13.5.1 Predictions After a Transformation
We can also get predictions from the log-log model. The default choice is a 95% prediction interval.
predict(crab_loglog, newdata = newcrab, interval = "prediction")
fit lwr upr
1 2.519095 1.125900 3.912291
2 2.933174 1.515548 4.350800
Of course, these predictions describe the log(force)
for such a crab claw. To get the prediction in terms of simple force, we’d need to back out of the logarithm, by exponentiating our point estimate and the prediction interval endpoints.
fit lwr upr
1 12.41736 3.082989 50.01341
2 18.78716 4.551916 77.54044
We’d interpret this result as saying, for the first new crab, that the log-log model’s predicted force associated with a single new crab claw with propodus height 10 mm is 12.4 Newtons, and that a 95% prediction interval for the true value of such a force for such a claw is between 3.1 and 50.0 Newtons.
13.5.2 Comparing Model Predictions
Suppose we wish to build a plot of force vs height with a straight line for the linear model’s predictions, and a new curve for the log-log model’s predictions, so that we can compare and contrast the implications of the two models on a common scale. The predict
function, when not given a new data frame, will use the existing predictor values that are in our crabs
data. Such predictions are often called fitted values.
To put the two sets of predictions on the same scale despite the differing outcomes in the two models, we’ll exponentiate the results of the log-log model, and build a little data frame containing the heights and the predicted forces from that model.

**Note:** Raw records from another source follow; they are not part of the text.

-- the invariant is preserved by one step
theorem pv_inv_step (g : List Int) (k : Nat) (t : List (Int × Int))
    (h : pvInv g k t) (hk : k < g.length) :
    pvInv g (k+1) ((altInsertDesc t (g.getD k 0) (k : Int)).take 3) := by
  obtain ⟨hA, hB, hC, hD, hE⟩ := h
  set v := g.getD k 0 with hv
  set l := altInsertDesc t v (k : Int) with hl
  set t' := l.take 3 with ht'
  have f1 : ∀ p ∈ l, p = (v, (k : Int)) ∨ p ∈ t := fun p hp => (pv_ins_mem t v _ p).1 hp
  have f1' : (v, (k : Int)) ∈ l := (pv_ins_mem t v _ _).2 (Or.inl rfl)
  have f2 : l.length = t.length + 1 := pv_ins_len t v _
  have f3 : (l.map Prod.snd).Perm ((k : Int) :: t.map Prod.snd) := pv_ins_snd_perm t v _
  have f4 : List.Pairwise (fun p q => q.1 ≤ p.1) l := pv_ins_pairwise t v _ hD
  have f5 : ((k : Int)) ∉ t.map Prod.snd := by
    intro hmem
    rcases List.mem_map.1 hmem with ⟨p, hp, hsnd⟩
    rcases hA p hp with ⟨j, hjk, rfl⟩
    simp only at hsnd
    omega
  have f6 : (l.map Prod.snd).Nodup := (List.Perm.nodup_iff f3).2 (List.nodup_cons.2 ⟨f5, hB⟩)
  have f7 : l.Nodup := f6.of_map
  have gA : ∀ p ∈ t', ∃ j : Nat, j < k + 1 ∧ p = (g.getD j 0, (j : Int)) := by
    intro p hp
    rcases f1 p (List.mem_of_mem_take hp) with rfl | hpt
    · exact ⟨k, by omega, rfl⟩
    · rcases hA p hpt with ⟨j, hjk, rfl⟩
      exact ⟨j, by omega, rfl⟩
  have gB : (t'.map Prod.snd).Nodup := by
    rw [ht', List.map_take]
    exact f6.sublist (List.take_sublist _ _)
  have gE : List.Pairwise (fun p q => q.1 ≤ p.1) t' := f4.sublist (List.take_sublist _ _)
  have gL : t'.length ≤ 3 := by simp [ht']
  refine ⟨gA, gB, ?_, gE, gL⟩
  intro j hj hnot
  by_cases hcase : t.length ≤ 2
  · -- nothing dropped
    have htl : t' = l := List.take_of_length_le (by omega)
    rcases Nat.lt_succ_iff_lt_or_eq.1 hj with hjk | rfl
    · by_cases hin : ((j : Int)) ∈ t.map Prod.snd
      · exfalso
        apply hnot
        rw [htl]
        exact (f3.mem_iff).2 (List.mem_cons_of_mem _ hin)
      · exact absurd (hC j hjk hin).1 (by omega)
    · exfalso
      apply hnot
      rw [htl]
      exact List.mem_map.2 ⟨(v, (j : Int)), f1', rfl⟩
  · -- t.length = 3, l.length = 4, the last element w of l is dropped
    have ht3 : t.length = 3 := by omega
    have hl4 : l.length = 4 := by omega
    have h34 : 3 < l.length := by omega
    set w := l[3] with hw
    have fw_mem : w ∈ l := List.getElem_mem h34
    have gl3 : t'.length = 3 := by simp [ht', hl4]
    have fw_le : ∀ p ∈ t', w.1 ≤ p.1 := by
      intro p hp
      rcases List.mem_iff_getElem.1 hp with ⟨a, ha, hget⟩
      have ha3 : a < 3 := by simpa [gl3] using ha
      have h2 := List.pairwise_iff_getElem.1 f4 a 3 (by omega) h34 (by omega)
      have hp' : p = l[a] := by
        rw [← hget]
        simp only [ht', List.getElem_take]
      rw [hp']
      exact h2
    have fmem_split : ∀ p ∈ l, p ∈ t' ∨ p = w := by
      intro p hp
      rcases List.mem_iff_getElem.1 hp with ⟨a, ha, hget⟩
      by_cases ha3 : a < 3
      · refine Or.inl ?_
        have haa : a < t'.length := by omega
        have hmem := List.getElem_mem haa
        have he : t'[a] = l[a] := by simp only [ht', List.getElem_take]
        rw [he] at hmem
        rw [← hget]
        exact hmem
      · have : a = 3 := by omega
        subst this
        exact Or.inr hget.symm
    have fw_notin : w ∉ t' := by
      intro hmem
      rcases List.mem_iff_getElem.1 hmem with ⟨a, ha, hget⟩
      have ha3 : a < 3 := by simpa [gl3] using ha
      simp only [ht', List.getElem_take] at hget
      exact absurd (List.Nodup.getElem_inj_iff f7 |>.1 (hget.trans hw)) (by omega)
    refine ⟨gl3, ?_⟩
    rcases Nat.lt_succ_iff_lt_or_eq.1 hj with hjk | rfl
    · by_cases hin : ((j : Int)) ∈ t.map Prod.snd
      · -- old entry for j got dropped: it is w
        rcases List.mem_map.1 hin with ⟨p₀, hp₀t, hsnd⟩
        rcases hA p₀ hp₀t with ⟨j', hj'k, rfl⟩
        have : j' = j := by simp only at hsnd; omega
        subst this
        have hp₀l : (g.getD j' 0, (j' : Int)) ∈ l := (pv_ins_mem t v _ _).2 (Or.inr hp₀t)
        rcases fmem_split _ hp₀l with hmem' | heq2
        · exact absurd (List.mem_map.2 ⟨_, hmem', rfl⟩) hnot
        · intro p hp
          have he3 : g.getD j' 0 = w.1 := by rw [← heq2]
          rw [he3]
          exact fw_le p hp
      · -- j was already outside t
        obtain ⟨_, hvals⟩ := hC j hjk hin
        intro p hp
        rcases f1 p (List.mem_of_mem_take hp) with rfl | hpt
        · -- p is the new entry (v, k); need getD j ≤ v
          rcases fmem_split _ fw_mem with hwt' | _
          · exact absurd hwt' fw_notin
          · rcases f1 w fw_mem with hwnew | hwt
            · exfalso
              exact fw_notin (hwnew ▸ hp)
            · exact le_trans (hvals w hwt) (fw_le _ hp)
        · exact hvals p hpt
    · -- j = k: the new entry itself was dropped
      have : (v, (j : Int)) ∈ t' ∨ (v, (j : Int)) = w := fmem_split _ f1'
      rcases this with hmem' | heq
      · exact absurd (List.mem_map.2 ⟨_, hmem', rfl⟩) hnot
      · intro p hp
        calc g.getD j 0 = w.1 := by rw [← heq]
        _ ≤ p.1 := fw_le p hp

A cleaner way to do this might be to use the augment
function directly from broom
:
augment(crab_loglog)
# A tibble: 38 x 7
`log(force)` `log(height)` .fitted .hat .sigma .cooksd
<dbl> <dbl> <dbl> <dbl> <dbl> <dbl>
1 1.39 2.08 2.01 0.0280 0.676 1.28e- 2
2 2.71 2.07 1.98 0.0287 0.673 1.79e- 2
3 1.61 1.90 1.61 0.0499 0.684 8.06e-10
4 1.06 1.89 1.58 0.0530 0.679 1.69e- 2
5 1.16 1.61 0.945 0.142 0.683 1.01e- 2
6 2.25 2.07 1.98 0.0287 0.683 2.39e- 3
7 3.11 2.24 2.38 0.0301 0.673 1.90e- 2
8 2.00 2.12 2.10 0.0266 0.684 2.75e- 4
9 2.68 2.42 2.78 0.0561 0.684 6.30e- 4
10 2.16 2.15 2.18 0.0263 0.684 5.34e- 6
# ... with 28 more rows, and 1 more variable:
# .std.resid <dbl>
Now, we’re ready to use the geom_smooth
approach to plot the linear fit, and geom_line
(which also fits curves) to display the log-log fit.

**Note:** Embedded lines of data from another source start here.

-- pv_equiv track=rewrite | github.com/wyk18703232953/myResearch | codeComplex/data/filteredData/python/cubic/python_cubic_0107.py | build_combinations
-- ===== SOURCE A (Python) =====
-- K = 998244353
--
-- def build_combinations(max_n):
--     c = [[0] * (max_n + 1) for _ in range(max_n + 1)]
--     c[0][0] = 1
--     for i in range(1, max_n + 1):
--         c[i][0] = 1
--         for j in range(1, i):
--             c[i][j] = (c[i - 1][j] + c[i - 1][j - 1]) % K
--         c[i][i] = 1
--     return c
-- ===== SOURCE B (Python) =====
-- K = 998244353
--
-- def build_combinations(max_n):
--     size = max_n + 1
--     table = []
--     for i in range(size):
--         row = [0] * size
--         half = i // 2
--         v = 1
--         for j in range(half + 1):
--             row[j] = v % K
--             v = v * (i - j) // (j + 1)
--         for j in range(half + 1, i + 1):
--             row[j] = row[i - j]
--         table.append(row)
--     return table
-- ===== Notes on version B (the rewrite author's own statement) =====
-- stated objective: alternative
-- what changed: B abandons the additive Pascal recurrence entirely: each row is computed independently of all other rows by the exact multiplicative closed form C(i,j+1) = C(i,j)*(i-j)//(j+1) up to the middle column, and the rest of the row is filled by the symmetry C(i,j) = C(i,i-j); entries are reduced mod K as they are written.
import Mathlib
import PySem

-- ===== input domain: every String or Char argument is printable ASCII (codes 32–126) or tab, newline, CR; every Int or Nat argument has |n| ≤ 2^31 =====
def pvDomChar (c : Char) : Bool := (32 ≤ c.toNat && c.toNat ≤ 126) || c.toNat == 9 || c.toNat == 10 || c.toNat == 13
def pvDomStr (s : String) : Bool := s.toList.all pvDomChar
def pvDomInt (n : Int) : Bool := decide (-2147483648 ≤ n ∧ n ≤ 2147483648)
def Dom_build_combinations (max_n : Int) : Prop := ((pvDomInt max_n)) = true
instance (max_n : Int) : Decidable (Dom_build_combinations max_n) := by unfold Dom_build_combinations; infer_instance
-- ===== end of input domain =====

-- B builds each row independently: the exact multiplicative closed form C(i,j+1) = C(i,j)*(i-j)//(j+1)
-- up to the middle column (entries reduced mod K), then mirrors by symmetry C(i,j) = C(i,i-j),
-- instead of A's additive Pascal recurrence over the previous row; same table (alternative, not faster).


-- module-level constant K
def pyK : Int := 998244353

-- ===== PORT A =====
-- c[i][j] = v  (indices in range under Pre_)
def msetA (c : List (List Int)) (i j : Int) (v : Int) : List (List Int) :=
  PySem.List.pySetD c i (PySem.List.pySetD (PySem.List.pyGetD c i []) j v)

-- c[i][j]  (indices in range under Pre_)
def rowGet (c : List (List Int)) (i j : Int) : Int :=
  PySem.List.pyGetD (PySem.List.pyGetD c i []) j 0

def build_combinations (max_n : Int) : List (List Int) :=
  -- c = [[0] * (max_n + 1) for _ in range(max_n + 1)]
  let c := (PySem.List.pyRange 0 (max_n + 1) 1).map
      (fun _ => PySem.List.pyRepeat [(0 : Int)] (max_n + 1))
  -- c[0][0] = 1
  let c := msetA c 0 0 1
  -- for i in range(1, max_n + 1): …
  (PySem.List.pyRange 1 (max_n + 1) 1).foldl (fun c i =>
    let c := msetA c i 0 1
    let c := (PySem.List.pyRange 1 i 1).foldl (fun c j =>
      msetA c i j (PySem.Int.mod (rowGet c (i - 1) j + rowGet c (i - 1) (j - 1)) pyK)) c
    msetA c i i 1) c

-- ===== PORT B =====
def build_combinations_alt (max_n : Int) : List (List Int) :=
  let size := max_n + 1
  (PySem.List.pyRange 0 size 1).foldl (fun table i =>
    -- row = [0] * size; half = i // 2; v = 1
    -- for j in range(half + 1): row[j] = v % K; v = v * (i - j) // (j + 1)
    -- for j in range(half + 1, i + 1): row[j] = row[i - j]
    let half := PySem.Int.floordiv i 2
    let st := (PySem.List.pyRange 0 (half + 1) 1).foldl
      (fun (st : List Int × Int) j =>
        (PySem.List.pySetD st.1 j (PySem.Int.mod st.2 pyK),
         PySem.Int.floordiv (st.2 * (i - j)) (j + 1)))
      (PySem.List.pyRepeat [(0 : Int)] size, 1)
    let row := (PySem.List.pyRange (half + 1) (i + 1) 1).foldl
      (fun row j => PySem.List.pySetD row j (PySem.List.pyGetD row (i - j) 0)) st.1
    table ++ [row]) []

-- ===== PRECONDITION & SPEC =====
-- Pre_ excludes max_n < 0, where A raises IndexError (c[0][0] on the empty table).
def Pre_build_combinations (max_n : Int) : Prop := 0 ≤ max_n
instance (max_n : Int) : Decidable (Pre_build_combinations max_n) := by unfold Pre_build_combinations; infer_instance
def pvWitness_build_combinations : Int := (3)

def Spec_build_combinations (max_n : Int) (out : List (List Int)) : Prop := out = build_combinations_alt max_n
instance (max_n : Int) (out : List (List Int)) : Decidable (Spec_build_combinations max_n out) := by unfold Spec_build_combinations; infer_instance

-- ===== CLAIM (what is proved, stated in full; the proofs are below) =====
def Claim_equal_build_combinations : Prop := ∀ (max_n : Int), Dom_build_combinations max_n → Pre_build_combinations max_n → Spec_build_combinations max_n (build_combinations max_n)

-- ===== LEMMAS AND PROOFS =====

-- the canonical table: pvT i j = C(i,j) mod K (this is 0 above the diagonal since C(i,j) = 0 there)
def pvT (i j : Nat) : Int := ((Nat.choose i j : Nat) : Int) % 998244353
def pvRow (N i : Nat) : List Int := (List.range N).map (pvT i)

theorem pyK_pos : (0:Int) < pyK := by norm_num [pyK]
theorem pvT_zero (i : Nat) : pvT i 0 = 1 := by norm_num [pvT]
theorem pvT_self (i : Nat) : pvT i i = 1 := by norm_num [pvT]
theorem pvT_of_lt {i j : Nat} (h : i < j) : pvT i j = 0 := by
  simp [pvT, Nat.choose_eq_zero_of_lt h]

def pvM (N m : Nat) : List (List Int) :=
  (List.range N).map (fun t => if t ≤ m then pvRow N t else List.replicate N (0:Int))
def pvPartial (N m t : Nat) : List Int :=
  (List.range N).map (fun j => if j = 0 then (1:Int) else if j ≤ t then pvT (m+1) j else 0)

-- generic list helpers
theorem set_map_range {α : Type} (N j : Nat) (f : Nat → α) (v : α) (_hj : j < N) :
    ((List.range N).map f).set j v = (List.range N).map (fun t => if t = j then v else f t) := by
  apply List.ext_getElem
  · simp
  · intro t h1 h2
    rw [List.getElem_set]
    simp only [List.getElem_map, List.getElem_range]
    by_cases h : j = t <;> simp [h, eq_comm]

theorem map_range_congr {α : Type} {N : Nat} {f g : Nat → α}
    (h : ∀ t, t < N → f t = g t) : (List.range N).map f = (List.range N).map g :=
  List.map_congr_left (fun t ht => h t (List.mem_range.mp ht))

theorem getD_set_self {α : Type} (l : List α) (i : Nat) (r d : α) (h : i < l.length) :
    (l.set i r).getD i d = r := by
  simp [List.getD, h]

theorem getD_set_ne {α : Type} (l : List α) (i t : Nat) (r d : α) (h : t ≠ i) :
    (l.set i r).getD t d = l.getD t d := by
  simp [List.getD, List.getElem?_set_ne (by omega : i ≠ t)]

theorem getD_map_range' {α : Type} (N k : Nat) (f : Nat → α) (d : α) (hk : k < N) :
    ((List.range N).map f).getD k d = f k := by
  simp [List.getD, hk]

theorem msetA_natCast (c : List (List Int)) (i j : Nat) (v : Int) :
    msetA c (i:Int) (j:Int) v = c.set i ((c.getD i []).set j v) := by
  simp [msetA]

theorem rowGet_natCast (c : List (List Int)) (i j : Nat) :
    rowGet c (i:Int) (j:Int) = (c.getD i []).getD j 0 := by
  simp [rowGet]

theorem pvM_getD (N m t : Nat) (ht : t < N) :
    (pvM N m).getD t [] = if t ≤ m then pvRow N t else List.replicate N (0:Int) := by
  exact getD_map_range' N t _ _ ht

theorem length_pvM (N m : Nat) : (pvM N m).length = N := by simp [pvM]

theorem pvPartial_zero (N m : Nat) (hN : 1 ≤ N) :
    (List.replicate N (0:Int)).set 0 1 = pvPartial N m 0 := by
  rw [show List.replicate N (0:Int) = (List.range N).map (fun _ => (0:Int)) by
    simp [List.map_const']]
  rw [set_map_range N 0 _ 1 (by omega)]
  unfold pvPartial
  apply map_range_congr
  intro t ht
  by_cases h : t = 0 <;> simp [h]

ggplot(crabs, aes(x = height, y = force)) +
geom_point() +
geom_smooth(method = "lm", se = FALSE,
formula = y ~ x, col="blue", linetype = 2) +
geom_line(data = loglogdat, col = "red", linetype = 2, size = 1) +
annotate("text", 7, 12, label = "Linear Model", col = "blue") +
annotate("text", 10, 8, label = "Log-Log Model", col = "red") +
labs(title = "Comparing the Linear and Log-Log Models for Crab Claw data")
Based on these 38 crabs, we see some modest differences between the predictions of the two models, with the log-log model predicting generally lower closing force for a given propodus height than would be predicted by a linear model.